**EXERCISE INSTRUCTIONS**
Using the records below, transcribe word for word the stretch from the line that contains "-- pv_equiv track=rewrite | github.com/mmayers12/hetnet_ml" through the line that contains "the edge names.", both end lines included, and nothing else.

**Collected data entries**
—————
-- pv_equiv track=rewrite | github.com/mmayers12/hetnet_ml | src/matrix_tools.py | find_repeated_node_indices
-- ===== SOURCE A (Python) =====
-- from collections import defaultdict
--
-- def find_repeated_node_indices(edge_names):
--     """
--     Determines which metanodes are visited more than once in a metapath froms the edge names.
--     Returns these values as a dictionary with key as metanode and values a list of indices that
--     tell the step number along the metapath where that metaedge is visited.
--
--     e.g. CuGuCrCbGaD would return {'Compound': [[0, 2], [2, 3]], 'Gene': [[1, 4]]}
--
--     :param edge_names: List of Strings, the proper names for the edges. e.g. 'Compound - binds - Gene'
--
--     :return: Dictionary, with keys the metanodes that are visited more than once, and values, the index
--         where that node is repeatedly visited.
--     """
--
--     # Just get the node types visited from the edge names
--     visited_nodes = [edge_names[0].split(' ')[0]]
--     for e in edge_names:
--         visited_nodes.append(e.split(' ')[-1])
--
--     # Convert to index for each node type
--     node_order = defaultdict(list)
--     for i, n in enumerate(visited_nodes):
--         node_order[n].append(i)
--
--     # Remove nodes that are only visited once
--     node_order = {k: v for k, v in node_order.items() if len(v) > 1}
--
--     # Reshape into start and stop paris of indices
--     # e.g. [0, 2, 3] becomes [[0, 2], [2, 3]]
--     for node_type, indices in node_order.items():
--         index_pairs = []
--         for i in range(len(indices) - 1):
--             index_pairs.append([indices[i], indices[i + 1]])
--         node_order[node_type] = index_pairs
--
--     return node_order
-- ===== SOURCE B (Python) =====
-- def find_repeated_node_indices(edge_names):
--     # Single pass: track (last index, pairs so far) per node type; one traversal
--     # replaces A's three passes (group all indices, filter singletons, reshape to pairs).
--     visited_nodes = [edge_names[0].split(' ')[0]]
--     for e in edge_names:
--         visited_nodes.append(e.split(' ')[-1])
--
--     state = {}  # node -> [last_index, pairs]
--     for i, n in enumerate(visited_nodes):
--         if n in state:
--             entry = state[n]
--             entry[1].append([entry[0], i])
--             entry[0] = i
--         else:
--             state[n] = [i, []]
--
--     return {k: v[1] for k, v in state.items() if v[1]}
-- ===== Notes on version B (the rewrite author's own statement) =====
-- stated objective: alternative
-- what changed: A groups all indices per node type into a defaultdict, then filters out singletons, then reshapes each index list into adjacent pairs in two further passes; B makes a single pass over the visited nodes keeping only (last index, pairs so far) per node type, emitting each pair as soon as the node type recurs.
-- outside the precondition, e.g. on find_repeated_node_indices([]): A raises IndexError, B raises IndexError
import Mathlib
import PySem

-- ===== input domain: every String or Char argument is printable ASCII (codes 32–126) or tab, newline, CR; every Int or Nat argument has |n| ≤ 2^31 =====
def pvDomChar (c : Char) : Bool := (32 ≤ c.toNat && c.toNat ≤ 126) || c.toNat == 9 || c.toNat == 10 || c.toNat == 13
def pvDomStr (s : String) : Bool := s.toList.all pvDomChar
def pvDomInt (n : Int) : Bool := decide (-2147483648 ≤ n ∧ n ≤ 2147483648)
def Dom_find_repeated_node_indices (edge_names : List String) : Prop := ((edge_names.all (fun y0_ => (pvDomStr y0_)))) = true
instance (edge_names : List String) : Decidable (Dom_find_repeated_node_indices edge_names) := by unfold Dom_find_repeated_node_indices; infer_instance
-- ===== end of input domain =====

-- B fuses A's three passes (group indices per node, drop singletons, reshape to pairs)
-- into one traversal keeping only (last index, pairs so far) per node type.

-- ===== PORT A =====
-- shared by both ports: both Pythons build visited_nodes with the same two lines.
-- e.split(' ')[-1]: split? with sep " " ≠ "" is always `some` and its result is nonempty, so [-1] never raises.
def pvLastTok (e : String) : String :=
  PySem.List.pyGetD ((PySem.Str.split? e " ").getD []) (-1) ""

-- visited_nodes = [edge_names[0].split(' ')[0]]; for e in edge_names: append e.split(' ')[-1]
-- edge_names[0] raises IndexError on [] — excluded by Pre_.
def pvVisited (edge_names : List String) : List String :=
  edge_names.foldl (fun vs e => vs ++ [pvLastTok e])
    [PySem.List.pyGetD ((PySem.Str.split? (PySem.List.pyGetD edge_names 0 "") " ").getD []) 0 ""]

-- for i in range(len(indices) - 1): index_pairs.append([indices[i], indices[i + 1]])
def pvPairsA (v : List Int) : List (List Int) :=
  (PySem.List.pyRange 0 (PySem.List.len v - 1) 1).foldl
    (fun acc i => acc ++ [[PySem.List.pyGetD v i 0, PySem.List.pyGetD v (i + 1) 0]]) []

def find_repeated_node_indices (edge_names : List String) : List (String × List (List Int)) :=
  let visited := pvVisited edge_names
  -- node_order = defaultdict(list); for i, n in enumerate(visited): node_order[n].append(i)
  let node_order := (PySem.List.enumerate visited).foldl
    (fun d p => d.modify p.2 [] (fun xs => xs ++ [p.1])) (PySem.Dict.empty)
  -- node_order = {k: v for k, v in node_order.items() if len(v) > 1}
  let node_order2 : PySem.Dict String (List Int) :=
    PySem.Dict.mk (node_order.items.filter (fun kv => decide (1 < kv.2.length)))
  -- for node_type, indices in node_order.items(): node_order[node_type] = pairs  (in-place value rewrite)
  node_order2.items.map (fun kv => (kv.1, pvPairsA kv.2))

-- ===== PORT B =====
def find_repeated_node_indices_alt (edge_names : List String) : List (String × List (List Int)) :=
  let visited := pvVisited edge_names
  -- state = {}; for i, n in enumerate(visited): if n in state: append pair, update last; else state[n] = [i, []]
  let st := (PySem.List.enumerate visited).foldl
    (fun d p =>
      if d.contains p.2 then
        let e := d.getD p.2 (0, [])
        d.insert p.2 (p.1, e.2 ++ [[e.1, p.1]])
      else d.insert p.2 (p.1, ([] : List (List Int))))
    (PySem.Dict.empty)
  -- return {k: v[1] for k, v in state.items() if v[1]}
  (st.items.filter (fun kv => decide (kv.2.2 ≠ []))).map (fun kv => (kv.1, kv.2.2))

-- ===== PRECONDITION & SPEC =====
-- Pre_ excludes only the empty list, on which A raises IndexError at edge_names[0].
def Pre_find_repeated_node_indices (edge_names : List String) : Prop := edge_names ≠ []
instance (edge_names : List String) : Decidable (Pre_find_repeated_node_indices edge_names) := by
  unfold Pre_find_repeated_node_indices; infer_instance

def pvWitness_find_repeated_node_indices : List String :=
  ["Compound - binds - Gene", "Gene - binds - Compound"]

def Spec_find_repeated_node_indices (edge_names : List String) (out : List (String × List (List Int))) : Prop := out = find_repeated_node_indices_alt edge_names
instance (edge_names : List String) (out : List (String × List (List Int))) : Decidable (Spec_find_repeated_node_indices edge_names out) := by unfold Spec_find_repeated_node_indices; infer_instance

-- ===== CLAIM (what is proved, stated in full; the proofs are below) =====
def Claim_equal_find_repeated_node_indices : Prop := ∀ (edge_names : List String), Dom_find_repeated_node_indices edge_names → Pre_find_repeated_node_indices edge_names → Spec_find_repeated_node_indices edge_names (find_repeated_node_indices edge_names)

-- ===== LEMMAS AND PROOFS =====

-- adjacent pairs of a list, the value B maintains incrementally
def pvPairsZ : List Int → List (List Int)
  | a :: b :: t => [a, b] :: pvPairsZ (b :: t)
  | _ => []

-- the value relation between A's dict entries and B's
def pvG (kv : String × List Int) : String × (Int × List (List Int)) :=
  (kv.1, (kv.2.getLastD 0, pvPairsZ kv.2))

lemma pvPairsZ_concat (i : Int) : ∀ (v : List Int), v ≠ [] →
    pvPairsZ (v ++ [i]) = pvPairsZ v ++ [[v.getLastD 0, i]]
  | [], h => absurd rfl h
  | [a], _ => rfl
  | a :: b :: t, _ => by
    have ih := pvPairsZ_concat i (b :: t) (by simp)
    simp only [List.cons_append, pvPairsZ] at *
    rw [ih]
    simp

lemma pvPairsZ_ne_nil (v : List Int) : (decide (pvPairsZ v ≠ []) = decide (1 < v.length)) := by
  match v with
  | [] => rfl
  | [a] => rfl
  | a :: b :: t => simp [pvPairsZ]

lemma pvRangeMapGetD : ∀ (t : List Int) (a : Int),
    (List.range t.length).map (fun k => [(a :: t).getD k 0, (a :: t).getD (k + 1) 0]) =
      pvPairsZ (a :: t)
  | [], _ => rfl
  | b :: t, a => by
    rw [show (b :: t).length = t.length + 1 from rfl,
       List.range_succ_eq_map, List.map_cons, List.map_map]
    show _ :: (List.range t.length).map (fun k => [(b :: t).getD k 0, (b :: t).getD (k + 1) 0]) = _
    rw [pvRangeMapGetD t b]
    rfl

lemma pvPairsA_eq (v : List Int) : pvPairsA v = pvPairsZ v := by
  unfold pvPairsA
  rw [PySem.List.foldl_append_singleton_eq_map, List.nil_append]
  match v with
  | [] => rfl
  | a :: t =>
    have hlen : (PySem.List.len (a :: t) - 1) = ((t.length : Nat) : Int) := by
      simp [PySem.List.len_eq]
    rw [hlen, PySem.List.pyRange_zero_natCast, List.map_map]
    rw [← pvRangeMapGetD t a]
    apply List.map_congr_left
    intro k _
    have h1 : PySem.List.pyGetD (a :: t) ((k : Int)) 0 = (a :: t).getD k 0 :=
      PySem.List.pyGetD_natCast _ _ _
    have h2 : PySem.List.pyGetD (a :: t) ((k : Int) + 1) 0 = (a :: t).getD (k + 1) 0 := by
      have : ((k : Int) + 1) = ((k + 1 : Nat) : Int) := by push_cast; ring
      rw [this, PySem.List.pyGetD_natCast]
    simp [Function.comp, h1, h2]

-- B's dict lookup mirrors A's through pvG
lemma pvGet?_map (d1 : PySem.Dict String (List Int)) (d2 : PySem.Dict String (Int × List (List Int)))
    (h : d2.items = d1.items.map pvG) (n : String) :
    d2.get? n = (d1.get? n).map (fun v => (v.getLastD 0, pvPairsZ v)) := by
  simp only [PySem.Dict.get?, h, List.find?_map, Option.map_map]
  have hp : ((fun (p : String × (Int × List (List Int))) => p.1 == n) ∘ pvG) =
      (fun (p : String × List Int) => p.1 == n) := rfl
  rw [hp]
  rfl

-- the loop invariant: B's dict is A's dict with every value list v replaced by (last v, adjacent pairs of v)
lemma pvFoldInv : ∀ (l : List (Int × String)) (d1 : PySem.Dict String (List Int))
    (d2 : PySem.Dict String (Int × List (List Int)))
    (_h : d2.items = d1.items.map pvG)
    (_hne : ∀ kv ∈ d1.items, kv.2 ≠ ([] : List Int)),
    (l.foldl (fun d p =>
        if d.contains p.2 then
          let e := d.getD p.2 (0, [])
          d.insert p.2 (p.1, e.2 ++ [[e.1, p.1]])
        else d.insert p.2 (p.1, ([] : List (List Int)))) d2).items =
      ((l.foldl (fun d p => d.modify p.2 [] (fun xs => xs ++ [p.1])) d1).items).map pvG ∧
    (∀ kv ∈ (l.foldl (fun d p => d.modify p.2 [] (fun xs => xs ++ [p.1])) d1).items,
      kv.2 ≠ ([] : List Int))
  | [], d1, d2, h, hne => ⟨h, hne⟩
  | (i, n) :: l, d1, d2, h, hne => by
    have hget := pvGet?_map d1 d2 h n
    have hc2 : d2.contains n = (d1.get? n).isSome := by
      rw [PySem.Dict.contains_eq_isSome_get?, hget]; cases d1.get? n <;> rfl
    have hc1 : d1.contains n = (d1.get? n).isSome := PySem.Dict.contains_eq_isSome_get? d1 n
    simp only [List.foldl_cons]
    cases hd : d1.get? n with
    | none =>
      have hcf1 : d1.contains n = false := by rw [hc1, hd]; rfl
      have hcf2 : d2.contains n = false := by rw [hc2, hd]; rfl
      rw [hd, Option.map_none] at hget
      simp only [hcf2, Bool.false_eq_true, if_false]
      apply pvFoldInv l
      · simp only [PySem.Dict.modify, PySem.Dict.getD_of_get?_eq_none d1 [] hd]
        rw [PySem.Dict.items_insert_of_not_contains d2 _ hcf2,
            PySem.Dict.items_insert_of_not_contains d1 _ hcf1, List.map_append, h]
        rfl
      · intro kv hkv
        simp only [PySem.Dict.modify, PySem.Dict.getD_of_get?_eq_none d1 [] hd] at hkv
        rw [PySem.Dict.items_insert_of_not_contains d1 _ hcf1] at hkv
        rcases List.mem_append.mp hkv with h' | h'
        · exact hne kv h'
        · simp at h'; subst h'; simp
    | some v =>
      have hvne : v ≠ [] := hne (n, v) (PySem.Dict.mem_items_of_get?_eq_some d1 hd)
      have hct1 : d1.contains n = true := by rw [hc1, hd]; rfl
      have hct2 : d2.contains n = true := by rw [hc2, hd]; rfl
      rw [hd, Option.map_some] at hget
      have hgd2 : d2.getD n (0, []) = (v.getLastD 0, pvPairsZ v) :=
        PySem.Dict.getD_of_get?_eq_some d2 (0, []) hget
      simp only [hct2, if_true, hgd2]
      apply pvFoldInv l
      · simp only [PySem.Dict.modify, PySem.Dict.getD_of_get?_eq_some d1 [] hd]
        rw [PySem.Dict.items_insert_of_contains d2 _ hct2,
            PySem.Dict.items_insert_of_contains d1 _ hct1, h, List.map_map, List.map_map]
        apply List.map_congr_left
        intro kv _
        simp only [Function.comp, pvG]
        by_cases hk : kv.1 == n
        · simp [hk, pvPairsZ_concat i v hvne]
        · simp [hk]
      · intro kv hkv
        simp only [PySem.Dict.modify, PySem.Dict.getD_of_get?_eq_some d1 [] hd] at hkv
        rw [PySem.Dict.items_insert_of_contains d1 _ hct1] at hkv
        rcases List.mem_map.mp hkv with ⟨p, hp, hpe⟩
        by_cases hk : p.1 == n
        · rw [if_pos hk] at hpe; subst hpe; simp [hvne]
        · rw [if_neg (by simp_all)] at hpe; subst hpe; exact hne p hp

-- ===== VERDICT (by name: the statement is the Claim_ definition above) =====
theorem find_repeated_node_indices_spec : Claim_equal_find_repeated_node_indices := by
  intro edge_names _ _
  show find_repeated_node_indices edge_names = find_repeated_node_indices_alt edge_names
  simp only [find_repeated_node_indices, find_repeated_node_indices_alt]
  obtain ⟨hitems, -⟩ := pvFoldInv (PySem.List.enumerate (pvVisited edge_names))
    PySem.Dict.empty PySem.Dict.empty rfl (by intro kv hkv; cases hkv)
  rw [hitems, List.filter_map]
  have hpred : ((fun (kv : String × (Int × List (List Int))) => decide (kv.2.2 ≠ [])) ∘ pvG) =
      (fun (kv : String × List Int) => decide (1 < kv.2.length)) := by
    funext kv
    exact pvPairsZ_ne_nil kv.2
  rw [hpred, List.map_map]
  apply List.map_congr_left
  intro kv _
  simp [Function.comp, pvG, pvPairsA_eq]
—————
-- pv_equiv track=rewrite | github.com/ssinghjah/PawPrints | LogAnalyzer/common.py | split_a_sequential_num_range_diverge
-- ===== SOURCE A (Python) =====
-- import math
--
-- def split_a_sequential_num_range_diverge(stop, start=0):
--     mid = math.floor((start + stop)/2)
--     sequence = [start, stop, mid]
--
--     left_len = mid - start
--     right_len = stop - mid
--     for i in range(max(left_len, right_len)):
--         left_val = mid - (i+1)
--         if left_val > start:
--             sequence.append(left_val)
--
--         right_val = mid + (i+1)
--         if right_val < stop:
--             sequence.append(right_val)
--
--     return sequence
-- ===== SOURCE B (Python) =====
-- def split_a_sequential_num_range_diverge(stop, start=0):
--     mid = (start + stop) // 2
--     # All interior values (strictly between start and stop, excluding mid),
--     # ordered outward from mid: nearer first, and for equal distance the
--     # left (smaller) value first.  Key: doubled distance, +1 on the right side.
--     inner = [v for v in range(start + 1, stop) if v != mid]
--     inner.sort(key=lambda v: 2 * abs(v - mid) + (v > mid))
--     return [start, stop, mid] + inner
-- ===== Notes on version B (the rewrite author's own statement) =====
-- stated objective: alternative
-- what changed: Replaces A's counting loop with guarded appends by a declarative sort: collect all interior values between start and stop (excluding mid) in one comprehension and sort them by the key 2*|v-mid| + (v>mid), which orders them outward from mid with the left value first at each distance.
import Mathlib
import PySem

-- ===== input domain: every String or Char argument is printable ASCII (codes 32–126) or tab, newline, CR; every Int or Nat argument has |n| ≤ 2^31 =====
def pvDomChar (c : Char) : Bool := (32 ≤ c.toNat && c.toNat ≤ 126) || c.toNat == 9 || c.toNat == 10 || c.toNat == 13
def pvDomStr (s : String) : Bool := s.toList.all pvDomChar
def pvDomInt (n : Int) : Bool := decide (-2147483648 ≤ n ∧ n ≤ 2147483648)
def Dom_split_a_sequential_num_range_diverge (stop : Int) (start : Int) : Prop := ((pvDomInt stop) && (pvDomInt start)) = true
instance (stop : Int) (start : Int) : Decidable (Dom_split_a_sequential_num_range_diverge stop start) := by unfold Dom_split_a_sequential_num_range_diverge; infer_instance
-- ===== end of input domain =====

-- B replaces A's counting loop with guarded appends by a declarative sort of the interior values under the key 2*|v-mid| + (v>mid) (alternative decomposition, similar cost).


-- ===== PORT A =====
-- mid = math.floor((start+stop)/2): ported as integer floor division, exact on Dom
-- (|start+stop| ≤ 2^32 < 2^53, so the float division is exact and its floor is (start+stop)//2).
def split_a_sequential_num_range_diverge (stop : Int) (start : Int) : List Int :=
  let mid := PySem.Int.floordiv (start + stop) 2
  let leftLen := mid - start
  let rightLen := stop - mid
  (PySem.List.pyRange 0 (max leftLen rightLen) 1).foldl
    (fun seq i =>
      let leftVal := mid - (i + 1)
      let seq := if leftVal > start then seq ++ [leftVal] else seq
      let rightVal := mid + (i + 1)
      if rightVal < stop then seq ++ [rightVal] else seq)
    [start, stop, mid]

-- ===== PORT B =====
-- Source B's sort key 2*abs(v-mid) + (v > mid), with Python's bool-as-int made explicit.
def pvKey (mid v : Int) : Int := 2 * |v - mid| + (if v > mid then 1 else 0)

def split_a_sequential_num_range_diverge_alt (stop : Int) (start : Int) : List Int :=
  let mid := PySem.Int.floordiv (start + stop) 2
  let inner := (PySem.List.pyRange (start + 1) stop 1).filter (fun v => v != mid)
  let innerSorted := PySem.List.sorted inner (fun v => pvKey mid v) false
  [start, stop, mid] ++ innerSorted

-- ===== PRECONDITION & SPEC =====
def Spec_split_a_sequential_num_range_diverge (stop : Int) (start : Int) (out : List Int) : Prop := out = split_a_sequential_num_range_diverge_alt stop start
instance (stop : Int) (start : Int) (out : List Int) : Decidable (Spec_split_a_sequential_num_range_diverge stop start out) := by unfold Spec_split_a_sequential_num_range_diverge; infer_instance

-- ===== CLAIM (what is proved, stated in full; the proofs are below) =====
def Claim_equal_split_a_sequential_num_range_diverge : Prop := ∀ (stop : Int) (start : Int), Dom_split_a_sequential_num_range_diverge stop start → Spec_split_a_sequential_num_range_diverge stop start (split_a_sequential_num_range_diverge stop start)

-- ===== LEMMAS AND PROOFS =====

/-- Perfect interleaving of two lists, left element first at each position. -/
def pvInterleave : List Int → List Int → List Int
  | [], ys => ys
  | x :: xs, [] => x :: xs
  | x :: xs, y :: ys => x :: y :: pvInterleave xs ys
—————
**ANSWER SECTION**
-- pv_equiv track=rewrite | github.com/mmayers12/hetnet_ml | src/matrix_tools.py | find_repeated_node_indices
-- ===== SOURCE A (Python) =====
-- from collections import defaultdict
--
-- def find_repeated_node_indices(edge_names):
--     """
--     Determines which metanodes are visited more than once in a metapath froms the edge names.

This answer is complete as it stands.